认认真真地唱完一曲,他又双手合十,闭上双眼,虔诚地许愿。
此时此刻,他看起来就像月光一样温柔而不带攻击性,没有一丝戒备。
韩盛夏甚至觉得,如果她此刻抄起地上的酒瓶往他头上砸去,他都会中招。
或许不是中招,他根本不会闪躲,就像当初在酒吧包间,她拿椅子扔到他身上,他不闪不躲。
但是她肯定不会那样做,只是静静地看着他,心里怀疑:像他这样心里只有恨意的男人,也会有心愿吗?
过了许久,他缓缓睁眼。
不知是不是错觉,韩盛夏恍惚间好像从他眼里看到一丝转瞬即逝的或讽刺或悔恨或悲凉的情绪。
“你……”像是着了魔一样,她居然下意识想问他许了什么愿望,就像原主当年一样。
明明她并没有问出来,庄珲却扬起孩子般甜美笑容:“许愿说出来就不灵了!”
也是,和当年那个灿烂温暖的小男孩一样……
他也不管韩盛夏的反应,拿起刀开始切蛋糕。
他的神态谨慎中带着神圣,动作却有些紧张的生硬,也和当年一样。
第一块放到韩盛夏面前,第二块才给自己。
记忆中是原主趾高气扬地要求要吃第一块,小男孩说:“可是生日蛋糕第一块都是给寿星的!”
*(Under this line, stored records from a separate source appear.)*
lemma B_pm (n m' : Nat) :
    score_regional_bracket_alt (Int.ofNat n) (Int.negSucc m') = coreB' ((n ^^^ m') % 32768) := by
  show ([((255 : Int), (8 : Int), (10 : Int)), (3840, 4, 20), (12288, 2, 40), (16384, 1, 80)].foldl
    (fun score mgp =>
      score + mgp.2.2 * (mgp.2.1 - (PySem.Int.bitCount (PySem.Int.band (PySem.Int.bxor (Int.ofNat n) (Int.negSucc m')) mgp.1) : Int))) 0) = _
  rw [bxor_pm]
  simp only [List.foldl_cons, List.foldl_nil, coreB', List.map_cons, List.map_nil,
    List.sum_cons, List.sum_nil]
  rw [show (255 : Int) = ((255 : Nat) : Int) from rfl, show (3840 : Int) = ((3840 : Nat) : Int) from rfl,
      show (12288 : Int) = ((12288 : Nat) : Int) from rfl, show (16384 : Int) = ((16384 : Nat) : Int) from rfl,
      band_neg, band_neg, band_neg, band_neg,
      and_mod 255 (n ^^^ m') (by norm_num), and_mod 3840 (n ^^^ m') (by norm_num),
      and_mod 12288 (n ^^^ m') (by norm_num), and_mod 16384 (n ^^^ m') (by norm_num)]
  ring
lemma pvRuns_spec (s : List Int) (hs : s.Pairwise (· ≤ ·)) :
    (∀ p ∈ pvRuns s, p.2 = (s.count p.1 : Int)) ∧
    ((pvRuns s).map Prod.fst).Pairwise (· < ·) ∧
    (∀ x, x ∈ (pvRuns s).map Prod.fst ↔ x ∈ s) := by
  induction s using pvRuns.induct with
  | case1 => simp [pvRuns]
  | case2 x xs ih =>
    have hxle : ∀ y ∈ xs, x ≤ y := (List.pairwise_cons.mp hs).1
    have hxspw : xs.Pairwise (· ≤ ·) := (List.pairwise_cons.mp hs).2
    set t := xs.takeWhile (· == x) with htdef
    set r := xs.dropWhile (· == x) with hrdef
    have ht : ∀ y ∈ t, y = x := by
      intro y hy
      have := List.mem_takeWhile_imp hy
      simpa using this
    have hsplit : t ++ r = xs := List.takeWhile_append_dropWhile
    have hrpw : r.Pairwise (· ≤ ·) := hxspw.sublist (List.dropWhile_sublist _)
    have hrsub : ∀ y ∈ r, y ∈ xs := fun y hy => (List.dropWhile_sublist _).mem hy
    have hgt : ∀ y ∈ r, x < y := by
      cases hre : r with
      | nil => simp
      | cons z r' =>
        have hz : (z == x) = false := pv_dropWhile_head _ xs z r' (by rw [← hrdef, hre])
        have hzx : z ≠ x := by simpa using hz
        have hzle : x ≤ z := hxle z (hrsub z (by rw [hre]; simp))
        have hzlt : x < z := lt_of_le_of_ne hzle (Ne.symm hzx)
        intro y hy
        rcases List.mem_cons.mp hy with h1 | h1
        · subst h1; exact hzlt
        · have := (List.pairwise_cons.mp (hre ▸ hrpw)).1 y h1
          omega
    obtain ⟨ih1, ih2, ih3⟩ := ih hrpw
    have hxnr : x ∉ r := fun hx => lt_irrefl x (hgt x hx)
    have htc : t.count x = t.length :=
      List.count_eq_length.mpr (fun b hb => by simp [ht b hb])
    have hcx : (x :: xs).count x = 1 + t.length := by
      rw [List.count_cons_self, ← hsplit, List.count_append, List.count_eq_zero.mpr hxnr, htc]
      omega
    have hcy : ∀ y ∈ r, (x :: xs).count y = r.count y := by
      intro y hy
      have hyx : y ≠ x := Ne.symm (ne_of_lt (hgt y hy))
      have hty : t.count y = 0 :=
        List.count_eq_zero.mpr (fun hyt => hyx (ht y hyt))
      rw [List.count_cons_of_ne (Ne.symm hyx), ← hsplit, List.count_append, hty]
      omega
    rw [pvRuns]
    refine ⟨?_, ?_, ?_⟩
    · intro p hp
      rcases List.mem_cons.mp hp with h1 | h1
      · subst h1
        simp only [hcx]
        push_cast
        ring
      · have hp1r : p.1 ∈ r := (ih3 p.1).mp (List.mem_map_of_mem h1)
        rw [ih1 p h1, hcy p.1 hp1r]
    · rw [List.map_cons]
      rw [List.pairwise_cons]
      exact ⟨fun y hy => hgt y ((ih3 y).mp hy), ih2⟩
    · intro y
      rw [List.map_cons, List.mem_cons, List.mem_cons, ih3 y]
      constructor
      · rintro (h1 | h1)
        · exact Or.inl h1
        · exact Or.inr (hrsub y h1)
      · rintro (h1 | h1)
        · exact Or.inl h1
        · rw [← hsplit] at h1
          rcases List.mem_append.mp h1 with h2 | h2
          · exact Or.inl (ht y h2)
          · exact Or.inr h2

-- the pair fold is the value fold when every pair carries its key
lemma pv_pairs_fold (c : Int → Int) (ps : List (Int × Int)) (b : Int)
    (hps : ∀ p ∈ ps, p.2 = c p.1) :
    ((ps.foldl (fun st p => if st.2 < p.2 then p else st) (b, c b)).1)
      = (ps.map Prod.fst).foldl (fun best x => if c best < c x then x else best) b := by
  induction ps generalizing b with
  | nil => rfl
  | cons p ps ih =>
    have hp : p = (p.1, c p.1) := by
      rw [← hps p (by simp)]
    simp only [List.foldl_cons, List.map_cons]
    by_cases hc : c b < c p.1
    · rw [show ((if (b, c b).2 < p.2 then p else (b, c b)) = (p.1, c p.1)) by
        rw [hp]; simp [hc]]
      rw [ih p.1 (fun q hq => hps q (by simp [hq]))]
      simp [hc]
    · rw [show ((if (b, c b).2 < p.2 then p else (b, c b)) = (b, c b)) by
        rw [hp]; simp [hc]]
      rw [ih b (fun q hq => hps q (by simp [hq]))]
      simp [hc]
原主蛮不讲理随口胡扯:“我是你最重要的人,你的第一块当然要给我!”
韩盛夏看着摆在自己眼前的蛋糕,缄默不语,虽然她跟着他走了一整天,早上也没吃什么,现在已经饥肠辘辘。
“我是直到昨晚才知道当年的事——”韩盛夏不自觉咬了咬唇,微微敛眸,“我很抱歉。”
对面正在认真吃着蛋糕的男人手上的动作稍稍顿了顿,他的双眸低低垂了下去,墨色的睫毛在他眼窝处投下一片影,她看不清他的表情。
韩盛夏心里闷闷的,说话的声音也不自觉低缓而悲伤:“当初我去找你哥哥,是他和我说……”
专心吃蛋糕的男人突然开口打断她:“庄瑀已经死了,我为什么要相信你呢?”
“我很抱歉……”韩盛夏想到林清,心里有些急,“但是……”
“但是你亲爱的老公是无辜的,你想求我放了他是不是?”他的声音依旧温和低缓,好像会愿意和她好好谈谈的样子。
然而却在温和后的转眼之间扬起疯狂笑容:“可是啊,恶魔从来都是不讲理的,我做什么要管别人是不是无辜!”
直到此刻,韩盛夏眼里才闪现出惧意,她以为这人至少会愿意听她解释,结果他连听都不听就表示不信,一点道理都不讲地只想伤害。
看着她眼里害怕的情绪,庄珲笑得更开心了:“要我放过林清也可以啊,但是你要乖乖听话哦。”
韩盛夏面上是犹豫的模样,实则在心底问球球:“林清现在醒了吗?”
“没……不过小狼说药效快过了,爸爸应该很快就会醒了。”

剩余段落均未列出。